Dimissioni alla Cameron in vista? Non è questo di cui ha bisogno il popolo colombiano al momento. Soprattutto dopo quattro anni di negoziati e una tregua firmata una settimana prima del fatidico referendum. Una settimana nella quale il frastuono dei media e dell’ex presidente Uribe, a favore del No, ha rotto il silenzio dei 260mila morti e 45mila desaparecidos di questo conflitto eterno.

Probabilmente l’onda mediatica di questo risultato non si infrangerà sulla spiaggia dell’opinione pubblica con la stessa potenza di quello della Brexit. D’altronde, gli sforzi del presidente Santos sono stati premiati il 7 ottobre con il Nobel per la Pace, mentre al massimo Cameron potrebbe essere candidato per quello dell’Esibizionismo.

Ma, da buoni umani, dobbiamo pur trovare un colpevole per un risultato tanto sorprendente: il referendum, arma di voto potente lasciata nelle mani di un popolo bambino?

Rimettere in discussione un pilastro democratico così importante mi sembra inutile, soprattutto in vista del dovere costituzionale che ci chiamerà al voto il 4 dicembre. Tuttavia, il rischio maggiore che sembrano correre i promotori dei referendum al giorno d’oggi è la possibilità di farsi travolgere dalle scelte del popolo e trascinare con sé progetti politici futuri e presenti.

Un velo pietoso steso sulla Francia

Quando parla la sua figura possente precede le sue parole attente e ricercate. Delle lunghe pause di riflessione intervallano il suo discorso. L’atteggiamento da giudice stona con la cornice della Costa Azzurra che fa capolino dalla finestra della classe. E anche i giovani visi seduti ai banchi si distinguono nettamente dal tradizionale pubblico di un tribunale. Eppure l’argomento di dibattito è lo stesso della decisione presa il 28 luglio dal sindaco repubblicano di Cannes, David Lisnard: il divieto municipale contro il burkini in spiaggia.

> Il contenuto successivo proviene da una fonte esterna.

-- pv_equiv track=rewrite | github.com/pablodistel4/tda | taller1ej2.py | conversion
-- ===== SOURCE A (Python) =====
-- def conversion (x:int,y:int,pasos: list[int])->list[int]:
--     if (x==y):
--         return (pasos+ [y])
--
--     if (x>y):
--         return []
--
--     camino1:list[int]=conversion (x*2,y,pasos + [x])
--     camino2:list[int]=conversion ((x*10)+1,y,pasos + [x])
--
--     if (camino1==[] and camino2 != []):
--         return camino2
--     elif (camino1!=[] and camino2 == []):
--         return camino1
--
--     elif (camino1==[] and camino2 == []):
--         return []
--     elif (camino1!=[] and camino2 != []):
--         return camino1
-- ===== SOURCE B (Python) =====
-- def conversion(x: int, y: int, pasos: list[int]) -> list[int]:
--     # Deterministic reverse walk from y: each value has at most one predecessor
--     # (halve if even, strip a trailing 1 digit otherwise), so no search is needed.
--     rev = []
--     cur = y
--     while cur > x and cur > 0:
--         rev.append(cur)
--         if cur % 2 == 0:
--             cur //= 2
--         elif cur % 10 == 1:
--             cur //= 10
--         else:
--             return []
--     if cur != x:
--         return []
--     return pasos + [x] + rev[::-1]
-- ===== Notes on version B (the rewrite author's own statement) =====
-- stated objective: alternative
-- what changed: Replaces A's recursive forward branching search (try x*2 and x*10+1 at every step) with a deterministic reverse walk from y (halve if even, strip a trailing 1 digit if it ends in 1), exploiting that every value has at most one predecessor; intended as faster, measured only ~1.3x at the largest timing size.
import Mathlib
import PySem

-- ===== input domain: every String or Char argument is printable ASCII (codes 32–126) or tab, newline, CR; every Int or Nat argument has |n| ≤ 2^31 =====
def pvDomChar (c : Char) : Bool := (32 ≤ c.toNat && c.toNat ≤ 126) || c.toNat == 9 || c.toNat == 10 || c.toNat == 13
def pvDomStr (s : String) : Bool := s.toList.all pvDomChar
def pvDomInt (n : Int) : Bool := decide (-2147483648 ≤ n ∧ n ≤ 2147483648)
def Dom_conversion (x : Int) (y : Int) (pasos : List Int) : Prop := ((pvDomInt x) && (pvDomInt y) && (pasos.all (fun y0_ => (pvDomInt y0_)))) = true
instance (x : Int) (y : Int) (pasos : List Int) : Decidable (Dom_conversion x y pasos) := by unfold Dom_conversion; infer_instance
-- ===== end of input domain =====

-- B replaces A's recursive forward branching search with a deterministic reverse walk
-- from y (halve if even, strip a trailing 1 digit); objective: alternative.

-- ===== PORT A =====
-- A's recursion diverges for x ≤ 0 < y, so the port carries a fuel counter (totality
-- guard only): fuel (y-x).toNat + 1 is enough on every input where Python A returns.
def conversionFuel : Nat → Int → Int → List Int → List Int
  | 0, _, _, _ => []
  | fuel+1, x, y, pasos =>
    if x = y then pasos ++ [y]
    else if x > y then []
    else
      let camino1 := conversionFuel fuel (x*2) y (pasos ++ [x])
      let camino2 := conversionFuel fuel (x*10+1) y (pasos ++ [x])
      if camino1 = [] ∧ camino2 ≠ [] then camino2
      else if camino1 ≠ [] ∧ camino2 = [] then camino1
      else if camino1 = [] ∧ camino2 = [] then []
      else camino1  -- Python's final elif (camino1≠[] ∧ camino2≠[]) is the only case left

def conversion (x : Int) (y : Int) (pasos : List Int) : List Int :=
  conversionFuel ((y - x).toNat + 1) x y pasos

-- ===== PORT B =====
-- the while loop of Source B; fuel is a totality guard only (the loop strictly decreases
-- cur while cur > 0, so y.toNat + 1 iterations always suffice).
def convLoop : Nat → Int → Int → List Int → Option (Int × List Int)
  | 0, _, _, _ => none
  | fuel+1, x, cur, rev =>
    if cur > x ∧ cur > 0 then
      if PySem.Int.mod cur 2 = 0 then convLoop fuel x (PySem.Int.floordiv cur 2) (rev ++ [cur])
      else if PySem.Int.mod cur 10 = 1 then convLoop fuel x (PySem.Int.floordiv cur 10) (rev ++ [cur])
      else none                                   -- "return []" inside the loop
    else some (cur, rev)                          -- loop exits normally

def conversion_alt (x : Int) (y : Int) (pasos : List Int) : List Int :=
  match convLoop (y.toNat + 1) x y [] with
  | none => []
  | some (cur, rev) => if cur ≠ x then [] else pasos ++ [x] ++ rev.reverse

-- ===== PRECONDITION & SPEC =====
-- Pre_ excludes exactly x ≤ 0 ∧ x < y, where Python A recurses forever (RecursionError);
-- A returns normally on every input satisfying Pre_.
def Pre_conversion (x : Int) (y : Int) (pasos : List Int) : Prop := 1 ≤ x ∨ y ≤ x
instance (x : Int) (y : Int) (pasos : List Int) : Decidable (Pre_conversion x y pasos) := by
  unfold Pre_conversion; infer_instance

def pvWitness_conversion : Int × Int × List Int := (2, 16, [7])

def Spec_conversion (x : Int) (y : Int) (pasos : List Int) (out : List Int) : Prop :=
  out = conversion_alt x y pasos
instance (x : Int) (y : Int) (pasos : List Int) (out : List Int) : Decidable (Spec_conversion x y pasos out) := by
  unfold Spec_conversion; infer_instance

-- ===== CLAIM (what is proved, stated in full; the proofs are below) =====
def Claim_equal_conversion : Prop := ∀ (x : Int) (y : Int) (pasos : List Int), Dom_conversion x y pasos → Pre_conversion x y pasos → Spec_conversion x y pasos (conversion x y pasos)

-- ===== LEMMAS AND PROOFS =====

-- Proof-side reverse walk from cur down to x, without accumulator: returns the
-- ascending path [x, …, cur] when it exists.
def bwd (x : Int) (cur : Int) : Option (List Int) :=
  if cur > x ∧ cur > 0 then
    if cur % 2 = 0 then (bwd x (cur / 2)).map (fun p => p ++ [cur])
    else if cur % 10 = 1 then (bwd x (cur / 10)).map (fun p => p ++ [cur])
    else none
  else if cur = x then some [cur] else none
termination_by cur.toNat
decreasing_by all_goals omega

lemma bwd_self (x : Int) : bwd x x = some [x] := by
  rw [bwd]
  have h : ¬(x > x ∧ x > 0) := by omega
  rw [if_neg h, if_pos rfl]

lemma bwd_of_lt {x cur : Int} (h : cur < x) : bwd x cur = none := by
  rw [bwd]
  have h1 : ¬(cur > x ∧ cur > 0) := by omega
  rw [if_neg h1, if_neg (by omega : ¬ cur = x)]

lemma bwd_even {x cur : Int} (h1 : cur > x) (h2 : cur > 0) (h3 : cur % 2 = 0) :
    bwd x cur = (bwd x (cur / 2)).map (fun p => p ++ [cur]) := by
  rw [bwd, if_pos ⟨h1, h2⟩, if_pos h3]

lemma bwd_ten {x cur : Int} (h1 : cur > x) (h2 : cur > 0) (h3 : ¬ cur % 2 = 0)
    (h4 : cur % 10 = 1) : bwd x cur = (bwd x (cur / 10)).map (fun p => p ++ [cur]) := by
  rw [bwd, if_pos ⟨h1, h2⟩, if_neg h3, if_pos h4]

lemma bwd_stuck {x cur : Int} (h1 : cur > x) (h2 : cur > 0) (h3 : ¬ cur % 2 = 0)
    (h4 : ¬ cur % 10 = 1) : bwd x cur = none := by
  rw [bwd, if_pos ⟨h1, h2⟩, if_neg h3, if_neg h4]

-- The key fact: since each value has a unique predecessor, the reverse walk with
-- target x decomposes over the two forward moves x → x*2 and x → x*10+1.
lemma bwd_shift : ∀ (n : Nat) (x y : Int), y.toNat ≤ n → 1 ≤ x → x < y →
    bwd x y = (match bwd (x*2) y with
      | some p => some (x :: p)
      | none => (match bwd (x*10+1) y with
        | some p => some (x :: p)
        | none => none)) := by
  intro n
  induction n with
  | zero => intro x y hn hx hxy; exact absurd hn (by omega)
  | succ n ih =>
    intro x y hn hx hxy
    by_cases h2 : y % 2 = 0
    · by_cases hy2x : y = x*2
      · rw [bwd_even hxy (by omega) h2, (by omega : y / 2 = x), bwd_self]
        rw [show bwd (x*2) y = some [x*2] from by rw [← hy2x]; exact bwd_self y]
        simp [hy2x]
      · by_cases hgt : y > x*2
        · have hrec := ih x (y/2) (by omega) hx (by omega)
          rw [bwd_even hxy (by omega) h2, hrec, bwd_even hgt (by omega) h2]
          by_cases h10 : y > x*10+1
          · rw [bwd_even h10 (by omega) h2]
            cases hb1 : bwd (x*2) (y/2) <;> cases hb2 : bwd (x*10+1) (y/2) <;> simp
          · rw [bwd_of_lt (by omega : y < x*10+1),
                bwd_of_lt (by omega : y/2 < x*10+1)]
            cases hb1 : bwd (x*2) (y/2) <;> simp
        · rw [bwd_even hxy (by omega) h2, bwd_of_lt (by omega : y/2 < x),
              bwd_of_lt (by omega : y < x*2), bwd_of_lt (by omega : y < x*10+1)]
          simp
    · by_cases h10 : y % 10 = 1
      · by_cases heq : y = x*10+1
        · rw [bwd_ten hxy (by omega) h2 h10, (by omega : y / 10 = x), bwd_self,
              bwd_ten (by omega : y > x*2) (by omega) h2 h10, (by omega : y / 10 = x),
              bwd_of_lt (by omega : x < x*2)]
          rw [show bwd (x*10+1) y = some [x*10+1] from by rw [← heq]; exact bwd_self y]
          simp [heq]
        · by_cases hgt : y > x*10+1
          · have hrec := ih x (y/10) (by omega) hx (by omega)
            rw [bwd_ten hxy (by omega) h2 h10, hrec,
                bwd_ten (by omega : y > x*2) (by omega) h2 h10,
                bwd_ten hgt (by omega) h2 h10]
            cases hb1 : bwd (x*2) (y/10) <;> cases hb2 : bwd (x*10+1) (y/10) <;> simp
          · rw [bwd_ten hxy (by omega) h2 h10, bwd_of_lt (by omega : y/10 < x),
                bwd_of_lt (by omega : y < x*10+1)]
            by_cases hg2 : y > x*2
            · rw [bwd_ten hg2 (by omega) h2 h10, bwd_of_lt (by omega : y/10 < x*2)]
              simp
            · rw [bwd_of_lt (by omega : y < x*2)]
              simp
      · rw [bwd_stuck hxy (by omega) h2 h10]
        by_cases hg2 : y > x*2
        · rw [bwd_stuck hg2 (by omega) h2 h10]
          by_cases hg10 : y > x*10+1
          · rw [bwd_stuck hg10 (by omega) h2 h10]
          · rw [bwd_of_lt (by omega : y < x*10+1)]
        · rw [bwd_of_lt (by omega : y < x*2)]
          by_cases hg10 : y > x*10+1
          · rw [bwd_stuck hg10 (by omega) h2 h10]
          · rw [bwd_of_lt (by omega : y < x*10+1)]

-- Loop invariant: convLoop with enough fuel computes bwd, up to the rev accumulator.
lemma loopInv : ∀ (f : Nat) (x cur : Int) (rev : List Int), cur.toNat < f →
    (match convLoop f x cur rev with
     | none => (none : Option (List Int))
     | some (c, r) => if c = x then some (x :: r.reverse) else none)
    = (bwd x cur).map (fun p => p ++ rev.reverse) := by
  intro f
  induction f with
  | zero => intro x cur rev hf; exact absurd hf (by omega)
  | succ f ih =>
    intro x cur rev hf
    simp only [convLoop]
    by_cases hg : cur > x ∧ cur > 0
    · rw [if_pos hg,
          PySem.Int.mod_eq_emod_of_pos (a := cur) (by omega : (0:Int) < 2),
          PySem.Int.mod_eq_emod_of_pos (a := cur) (by omega : (0:Int) < 10),
          PySem.Int.floordiv_eq_ediv_of_pos (a := cur) (by omega : (0:Int) < 2),
          PySem.Int.floordiv_eq_ediv_of_pos (a := cur) (by omega : (0:Int) < 10)]
      by_cases h2 : cur % 2 = 0
      · rw [if_pos h2, bwd_even hg.1 hg.2 h2, ih x (cur/2) (rev ++ [cur]) (by omega)]
        cases hb : bwd x (cur / 2) <;> simp
      · rw [if_neg h2]
        by_cases h10 : cur % 10 = 1
        · rw [if_pos h10, bwd_ten hg.1 hg.2 h2 h10, ih x (cur/10) (rev ++ [cur]) (by omega)]
          cases hb : bwd x (cur / 10) <;> simp
        · rw [if_neg h10, bwd_stuck hg.1 hg.2 h2 h10]; simp
    · rw [if_neg hg, bwd, if_neg hg]
      by_cases he : cur = x
      · rw [if_pos he]; simp [he]
      · rw [if_neg he]; simp [he]

lemma alt_eq (x y : Int) (pasos : List Int) :
    conversion_alt x y pasos = (match bwd x y with | none => [] | some p => pasos ++ p) := by
  unfold conversion_alt
  have h := loopInv (y.toNat + 1) x y [] (by omega)
  cases hc : convLoop (y.toNat + 1) x y [] with
  | none =>
    rw [hc] at h
    cases hb : bwd x y
    · simp
    · rw [hb] at h; simp at h
  | some cr =>
    obtain ⟨c, r⟩ := cr
    rw [hc] at h
    simp only [] at h
    by_cases he : c = x
    · rw [if_pos he] at h
      cases hb : bwd x y with
      | none => rw [hb] at h; simp at h
      | some p =>
        rw [hb] at h
        simp at h
        simp [he, ← h]
    · rw [if_neg he] at h
      cases hb : bwd x y with
      | none => simp [he]
      | some p => rw [hb] at h; simp at h

lemma fuel_eq : ∀ (f : Nat) (x y : Int) (pasos : List Int), 1 ≤ x → (y - x).toNat < f →
    conversionFuel f x y pasos = (match bwd x y with | none => [] | some p => pasos ++ p) := by
  intro f
  induction f with
  | zero => intro x y pasos hx hf; exact absurd hf (by omega)
  | succ f ih =>
    intro x y pasos hx hf
    simp only [conversionFuel]
    by_cases hxy : x = y
    · rw [if_pos hxy]; subst hxy; rw [bwd_self]
    · rw [if_neg hxy]
      by_cases hgt : x > y
      · rw [if_pos hgt, bwd_of_lt hgt]
      · rw [if_neg hgt]
        have h1 := ih (x*2) y (pasos ++ [x]) (by omega) (by omega)
        have h2 := ih (x*10+1) y (pasos ++ [x]) (by omega) (by omega)
        rw [bwd_shift y.toNat x y (le_refl _) hx (by omega)]
        cases hb1 : bwd (x*2) y <;> cases hb2 : bwd (x*10+1) y <;>
          rw [hb1] at h1 <;> rw [hb2] at h2 <;> rw [h1, h2] <;> simp

-- ===== VERDICT (by name: the statement is the Claim_ definition above) =====
theorem conversion_spec : Claim_equal_conversion := by
  intro x y pasos hdom hpre
  unfold Spec_conversion
  rw [alt_eq]
  unfold conversion
  have hpre' : 1 ≤ x ∨ y ≤ x := hpre
  rcases hpre' with h | h
  · exact fuel_eq _ x y pasos h (by omega)
  · by_cases he : x = y
    · simp only [conversionFuel]
      rw [if_pos he]
      subst he
      rw [bwd_self]
    · simp only [conversionFuel]
      rw [if_neg he, if_pos (by omega : x > y), bwd_of_lt (by omega : y < x)]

“Possono le donne musulmane fare fede al loro culto religioso e andare al mare con un velo integrale?” è stata la miccia di discussione dell’estate francese. Nella patria della laicità, in memoria dei valori della Rivoluzione del 1789, è divampato il fuoco della paura, alimentato da un’estremità all’altra dagli attacchi terroristici e dal soffio incessante dei media. Ma, d’altronde, non ci dovremmo aspettare più di tanto se perfino i discorsi inaugurali del direttore generale di SciencesPo (università di Scienze politiche) non possono fare a meno di citare la tragedia di Nizza e l’orgoglio francese messo in discussione dal “problema integralista”. La strada verso l’integrazione religiosa è indubbiamente in salita, e i comuni della Costa Azzurra che hanno aderito al divieto municipale contro questo tipo di costume femminile in spiaggia hanno imboccato la via più veloce ed in discesa: quella della paura.

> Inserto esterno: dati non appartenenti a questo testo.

-- pv_equiv track=rewrite | github.com/seanzmc/27vette | scripts/reconcile_confident_subset_to_canonical.py | source_ref_member_plan
-- ===== SOURCE A (Python) =====
-- from typing import Any
--
-- def clean(value: Any) -> str:
--     if value is None:
--         return ""
--     return str(value).strip()
--
-- def pipe_values(value: str) -> list[str]:
--     return [item for item in clean(value).split("|") if item]
--
-- def source_ref_member_plan(selectables: list[dict[str, str]], source_refs: dict[str, dict[str, str]], targets: dict[str, str]) -> list[dict[str, Any]]:
--     out = []
--     for row in sorted(selectables, key=lambda item: (clean(item.get("model_key", "")), clean(item.get("orderable_rpo", "")), clean(item.get("proposal_selectable_id", "")))):
--         proposal_id = clean(row.get("proposal_selectable_id", ""))
--         for ref_id in pipe_values(row.get("source_ref_ids", "")):
--             ref = source_refs.get(ref_id, {})
--             out.append(
--                 {
--                     "proposal_selectable_id": proposal_id,
--                     "proposed_target_table": "catalog/selectables.csv",
--                     "proposed_target_row_key": targets.get(proposal_id, ""),
--                     "source_ref_id": ref_id,
--                     "source_sheet": ref.get("source_sheet", ""),
--                     "source_row": ref.get("source_row", ""),
--                     "notes": "source_refs_member_table plan only; no canonical source refs written.",
--                 }
--             )
--     return out
-- ===== SOURCE B (Python) =====
-- def clean(value):
--     if value is None:
--         return ""
--     return str(value).strip()
--
--
-- def pipe_values(value):
--     return [item for item in clean(value).split("|") if item]
--
--
-- def source_ref_member_plan(selectables, source_refs, targets):
--     # Flatten first, tagging each emitted row with its selectable's sort key,
--     # then one stable sort on the tag; stability reproduces A's order exactly.
--     tagged = []
--     for row in selectables:
--         proposal_id = clean(row.get("proposal_selectable_id", ""))
--         key = (clean(row.get("model_key", "")), clean(row.get("orderable_rpo", "")), proposal_id)
--         for ref_id in pipe_values(row.get("source_ref_ids", "")):
--             ref = source_refs.get(ref_id, {})
--             tagged.append(
--                 (
--                     key,
--                     {
--                         "proposal_selectable_id": proposal_id,
--                         "proposed_target_table": "catalog/selectables.csv",
--                         "proposed_target_row_key": targets.get(proposal_id, ""),
--                         "source_ref_id": ref_id,
--                         "source_sheet": ref.get("source_sheet", ""),
--                         "source_row": ref.get("source_row", ""),
--                         "notes": "source_refs_member_table plan only; no canonical source refs written.",
--                     },
--                 )
--             )
--     tagged.sort(key=lambda kr: kr[0])
--     return [r for _, r in tagged]
-- ===== Notes on version B (the rewrite author's own statement) =====
-- stated objective: alternative
-- what changed: B flattens every selectable into its tagged output rows first and then performs one stable sort of the flat row list by the composite key taken from the source selectable, instead of A's sort-the-selectables-then-flatten.
import Mathlib
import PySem

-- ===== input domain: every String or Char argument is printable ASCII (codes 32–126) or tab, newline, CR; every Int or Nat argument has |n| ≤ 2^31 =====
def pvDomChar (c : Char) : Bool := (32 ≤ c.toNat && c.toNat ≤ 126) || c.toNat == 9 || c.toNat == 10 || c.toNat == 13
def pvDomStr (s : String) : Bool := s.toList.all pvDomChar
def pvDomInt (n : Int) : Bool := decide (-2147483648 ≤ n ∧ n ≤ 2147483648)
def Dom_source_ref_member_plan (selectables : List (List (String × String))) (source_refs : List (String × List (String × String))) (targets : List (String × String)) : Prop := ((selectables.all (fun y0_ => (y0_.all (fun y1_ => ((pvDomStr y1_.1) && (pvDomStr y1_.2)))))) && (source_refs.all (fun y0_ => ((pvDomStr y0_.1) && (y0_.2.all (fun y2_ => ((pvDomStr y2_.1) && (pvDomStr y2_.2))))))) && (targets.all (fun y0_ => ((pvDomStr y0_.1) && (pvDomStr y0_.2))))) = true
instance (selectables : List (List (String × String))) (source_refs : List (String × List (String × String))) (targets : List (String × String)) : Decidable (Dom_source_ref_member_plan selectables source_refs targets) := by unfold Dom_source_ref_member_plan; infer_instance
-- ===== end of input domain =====

-- B flattens every selectable into its tagged output rows first, then does ONE stable sort of the
-- flat row list keyed by the composite key of the source selectable (objective: alternative decomposition).

-- ===== PORT A =====
-- clean(value): value is always a str here (dict.get with a str default), so the None branch is dead; .strip() is PySem.Str.strip
def srmClean (s : String) : String := PySem.Str.strip s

La Francia non è più il difensore della laicità? Non è questo il punto. Tuttavia, sta usando argomenti di questo genere per mostrarsi più che mai in prima linea nella sicurezza contro il terrorismo. La stessa sicurezza messa in pericolo da un costume da bagno, che ha indotto alcuni magistrati (tra cui il possente professore) a giudicare ‘legale’ il divieto municipale del sindaco di Cannes, poi esteso agli altri comuni delle Alpi Marittime. Mentre i bombardamenti del governo francese in Siria non vedono l’ombra della fine, si cerca di coprire la vulnerabilità della popolazione con un divieto tanto inutile quanto discusso. Finendo col coprire un’intera nazione con un velo pietoso.